フェルンの援護射撃を物ともせずに、魔族の女はフリーレンへと語りかける。
「魔王を倒した伝説の勇者一行の一員にして千年生きるエルフ……魔力切れは期待しない方がいいかな。僕と同じく体外放出魔力を抑えてる。前評判通りなら魔力量もこんなもんじゃ無い筈だ」
「ノングラータは何処?」
フリーレンは魔族の言葉に耳を貸さない、会話の通じる相手だと思っていないからだ。
魔族に対話を期待するな、魔族の考えに共感できると思うな、それはフリーレンの根底に根付く常識である。
「僕がノングラータ本人だ、まあ、どうせ信じないだろうからフェルンに確認してくれ」
「フェルン」
「角がある以外は同じ姿です、声も一緒でした……歳を取った様子すらありません」
地上から途切れる事なく援護を続けるフェルン、その脳内では幼い頃の記憶が流れていた。

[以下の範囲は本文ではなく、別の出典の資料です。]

-- pv_equiv track=rewrite | github.com/nayoung240/af_withdrawl_batch | sunukim/algorithm/etc/programmers1.py | solution
-- ===== SOURCE A (Python) =====
-- def solution(no, works):
--     result = 0
--     while True:
--         biggest_work = max(works)
--         if(biggest_work != 0):
--             biggest_count = works.count(biggest_work)
--             res_list = list(filter(lambda x: works[x] == biggest_work, range(len(works))))
--             if(no > biggest_count):
--                 for i in res_list:
--                     works[i] -= 1
--                 no -= biggest_count
--             else:
--                 for i in res_list:
--                     if(no == 0):
--                         break
--                     works[i] -= 1
--                     no -= 1
--
--                 if(no == 0 or len(works) == 0):
--                     break
--
--         else:
--             break
--         if(no == 0 or len(works) == 0):
--             break
--
--     for i in works:
--         result += pow(i,2)
--
--     return result
-- ===== SOURCE B (Python) =====
-- def solution(no, works):
--     # Water-level: binary search the final level instead of simulating one unit at a time.
--     M = max(works)
--
--     def cost(L):
--         return sum(x - L for x in works if x > L)
--
--     if M >= 0:
--         no = min(no, cost(0))
--     lo, hi = M - no, M
--     while lo < hi:
--         mid = (lo + hi) // 2
--         if cost(mid) <= no:
--             hi = mid
--         else:
--             lo = mid + 1
--     L = lo
--     r = no - cost(L)
--     total = 0
--     c = 0
--     for x in works:
--         if x >= L:
--             c += 1
--         else:
--             total += x * x
--     return total + (c - r) * L * L + r * (L - 1) * (L - 1)
-- ===== Notes on version B (the rewrite author's own statement) =====
-- stated objective: faster
-- what changed: A simulates the subtraction one level of maxima per loop iteration (O(n * units)); B binary-searches the final water level L with a cost function and computes the answer from a closed-form sum over entries relative to L.
-- outside the precondition, e.g. on solution(-1, [2]): A returns 0, B returns 9
import Mathlib
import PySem

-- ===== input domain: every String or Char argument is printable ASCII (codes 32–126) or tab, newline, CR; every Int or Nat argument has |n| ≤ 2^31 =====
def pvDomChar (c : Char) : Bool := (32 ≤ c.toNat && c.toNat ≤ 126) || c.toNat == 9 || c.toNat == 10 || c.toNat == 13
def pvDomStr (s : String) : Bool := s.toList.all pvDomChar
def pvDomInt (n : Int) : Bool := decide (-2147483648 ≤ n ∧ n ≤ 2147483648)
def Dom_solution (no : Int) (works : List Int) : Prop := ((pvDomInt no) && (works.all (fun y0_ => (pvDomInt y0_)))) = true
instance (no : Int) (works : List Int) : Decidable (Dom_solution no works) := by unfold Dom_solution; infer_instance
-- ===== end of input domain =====

-- B re-implements A by binary-searching the final water level instead of simulating unit-by-unit
-- subtraction; equivalence is about the RETURN value only (Python A mutates `works` in place, B does not).

-- ===== PORT A =====
-- res_list = list(filter(lambda x: works[x] == biggest, range(len(works))))
def resList (works : List Int) (biggest : Int) : List Int :=
  (PySem.List.pyRange 0 (works.length : Int) 1).filter
    (fun x => PySem.List.pyGetD works x 0 = biggest)

-- 'for i in res_list: works[i] -= 1'  (the no > biggest_count branch)
def decAllIdx (works : List Int) (idxs : List Int) : List Int :=
  idxs.foldl (fun w i => PySem.List.pySetD w i (PySem.List.pyGetD w i 0 - 1)) works

-- 'for i in res_list: if no == 0: break; works[i] -= 1; no -= 1'  (the else branch)
def decSomeIdx (works : List Int) (no : Int) (idxs : List Int) : List Int × Int :=
  match idxs with
  | [] => (works, no)
  | i :: rest =>
    if no = 0 then (works, no)
    else decSomeIdx (PySem.List.pySetD works i (PySem.List.pyGetD works i 0 - 1)) (no - 1) rest

-- the 'while True' loop; fuel only makes the recursion total (Python diverges for some
-- negative `no`, which Pre_ excludes; inside Pre_ the fuel used below is always sufficient)
def loopA (fuel : Nat) (no : Int) (works : List Int) : List Int :=
  match fuel with
  | 0 => works
  | fuel + 1 =>
    match PySem.List.max? works (fun y => y) with
    | none => works      -- Python: max([]) raises ValueError (excluded by Pre_)
    | some biggest =>
      if biggest ≠ 0 then
        let cnt : Int := (PySem.List.count works biggest : Int)
        let rl := resList works biggest
        if no > cnt then
          let w' := decAllIdx works rl
          let no' := no - cnt
          if no' = 0 ∨ w'.length = 0 then w' else loopA fuel no' w'
        else
          let p := decSomeIdx works no rl
          if p.2 = 0 ∨ p.1.length = 0 then p.1           -- inner 'break' check
          else if p.2 = 0 ∨ p.1.length = 0 then p.1      -- identical bottom-of-loop check
          else loopA fuel p.2 p.1
      else works

def solution (no : Int) (works : List Int) : Int :=
  (loopA (no.toNat + 1) no works).foldl (fun r i => r + i * i) 0

-- ===== PORT B =====
-- cost(L) = sum(x - L for x in works if x > L)
def costB (works : List Int) (L : Int) : Int :=
  (works.map (fun x => if x > L then x - L else 0)).sum

theorem pvMidBounds (lo hi : Int) (h : lo < hi) :
    lo ≤ PySem.Int.floordiv (lo + hi) 2 ∧ PySem.Int.floordiv (lo + hi) 2 < hi := by
  have h2 : (lo + hi).fdiv 2 = (lo + hi) / 2 := by rw [Int.fdiv_eq_ediv]; simp
  simp [PySem.Int.floordiv, h2]; omega

-- the 'while lo < hi' binary search
def bsearchB (works : List Int) (no : Int) (lo hi : Int) : Int :=
  if h : lo < hi then
    let mid := PySem.Int.floordiv (lo + hi) 2
    if costB works mid ≤ no then bsearchB works no lo mid
    else bsearchB works no (mid + 1) hi
  else lo
termination_by (hi - lo).toNat
decreasing_by
  · have := pvMidBounds lo hi h; omega
  · have := pvMidBounds lo hi h; omega

def solution_alt (no : Int) (works : List Int) : Int :=
  match PySem.List.max? works (fun y => y) with
  | none => 0          -- Python: max([]) raises ValueError (excluded by Pre_)
  | some M =>
    let no' := if M ≥ 0 then min no (costB works 0) else no
    let L := bsearchB works no' (M - no') M
    let r := no' - costB works L
    let p := works.foldl
      (fun (p : Int × Int) x => if x ≥ L then (p.1, p.2 + 1) else (p.1 + x * x, p.2)) (0, 0)
    p.1 + (p.2 - r) * L * L + r * (L - 1) * (L - 1)

-- ===== PRECONDITION & SPEC =====
-- Pre_ excludes the empty list, on which A raises ValueError (max of an empty sequence), and
-- negative `no`, outside the natural domain of a unit budget, on which A either diverges
-- (all works negative) or drains every positive entry to 0 while B subtracts nothing.
def Pre_solution (no : Int) (works : List Int) : Prop := works ≠ [] ∧ 0 ≤ no
instance (no : Int) (works : List Int) : Decidable (Pre_solution no works) := by
  unfold Pre_solution; infer_instance

def pvWitness_solution : Int × List Int := (4, [4, 1, 2])

def Spec_solution (no : Int) (works : List Int) (out : Int) : Prop := out = solution_alt no works
instance (no : Int) (works : List Int) (out : Int) : Decidable (Spec_solution no works out) := by
  unfold Spec_solution; infer_instance

-- ===== CLAIM (what is proved, stated in full; the proofs are below) =====
def Claim_equal_solution : Prop := ∀ (no : Int) (works : List Int),
  Dom_solution no works → Pre_solution no works → Spec_solution no works (solution no works)

-- ===== LEMMAS AND PROOFS =====

-- proof-side value-level views ----------------------------------------------------
def sqSum (xs : List Int) : Int := (xs.map (fun x => x * x)).sum
def lowSq (xs : List Int) (L : Int) : Int := ((xs.filter (fun x => x < L)).map (fun x => x * x)).sum
def hiCnt (xs : List Int) (L : Int) : Int := ((xs.filter (fun x => L ≤ x)).length : Int)
def ansB (xs : List Int) (L r : Int) : Int := lowSq xs L + (hiCnt xs L - r) * L * L + r * (L - 1) * (L - 1)
def decAll (xs : List Int) (M : Int) : List Int := xs.map (fun x => if x = M then x - 1 else x)
def cnt (xs : List Int) (M : Int) : Int := (List.count M xs : Int)
def clampB (no M : Int) (xs : List Int) : Int := if M ≥ 0 then min no (costB xs 0) else no
def natIdx (xs : List Int) (M : Int) : List Nat :=
  (List.range xs.length).filter (fun k => xs.getD k 0 = M)
def decAllN (xs : List Int) (ks : List Nat) : List Int :=
  ks.foldl (fun w k => w.set k (w.getD k 0 - 1)) xs
def decSomeN (xs : List Int) (no : Int) (ks : List Nat) : List Int × Int :=
  match ks with
  | [] => (xs, no)
  | k :: rest => if no = 0 then (xs, no) else decSomeN (xs.set k (xs.getD k 0 - 1)) (no - 1) rest

theorem sqSum_cons (x : Int) (t : List Int) : sqSum (x :: t) = x * x + sqSum t := by simp [sqSum]
theorem lowSq_cons (x : Int) (t : List Int) (L : Int) :
    lowSq (x :: t) L = (if x < L then x * x else 0) + lowSq t L := by
  simp only [lowSq, List.filter_cons]
  split_ifs with h <;> simp_all
theorem hiCnt_cons (x : Int) (t : List Int) (L : Int) :
    hiCnt (x :: t) L = (if L ≤ x then 1 else 0) + hiCnt t L := by
  simp only [hiCnt, List.filter_cons]
  split_ifs with h <;> simp_all <;> omega
theorem cnt_cons (x : Int) (t : List Int) (M : Int) :
    cnt (x :: t) M = (if x = M then 1 else 0) + cnt t M := by
  simp only [cnt, List.count_cons, beq_iff_eq]
  split_ifs with h <;> push_cast <;> omega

聞いた事もない昔話を聞かせてくれた人、自分と遊んでくれた人、それが今魔族であると自称して目の前に立ちはだかっている。
フェルンは複雑な心境を抱えていた。
「そう、ならお前は最初から魔族である事を隠してハイターのところに行ったの?」
「勇者一行の一員が僕の擬態を見抜けないとでも?ハイターも僕が魔族だって事くらい知ってたさ」
「おかしいね、それならお前はハイターに殺されてる筈だ」
「老いた彼に負けるほど僕は弱くないよ。それに、一応とはいえ僕と彼は友好関係にあった。信じるか?フリーレン、人の心を理解する魔族を」
二人の会話は猛攻の中行われていた。ゾルトラークを基本に幾つかの魔法で魔族を殺さんとするフリーレンに対し、その全てを防御魔法で受け切る魔族の女。
地上のフェルンにとって、それはまさに異次元の戦いであった。
今の自分では到底参戦出来ない戦いの場が、そこにはあった。
「そうだな、このままだといつまで経っても埒があかない。仲良くテーブルでお話しなんて絶対無理だろうし、このまま話すとするか」
この戦いでこれまで一切攻撃魔法を使わず、防御のみに徹していた彼女がようやく攻撃に転じた。
地上で咲き誇る花の花弁が彼女の手の中へと吸い込まれるように登っていき、やがてそれらは一本の剣を作り出した。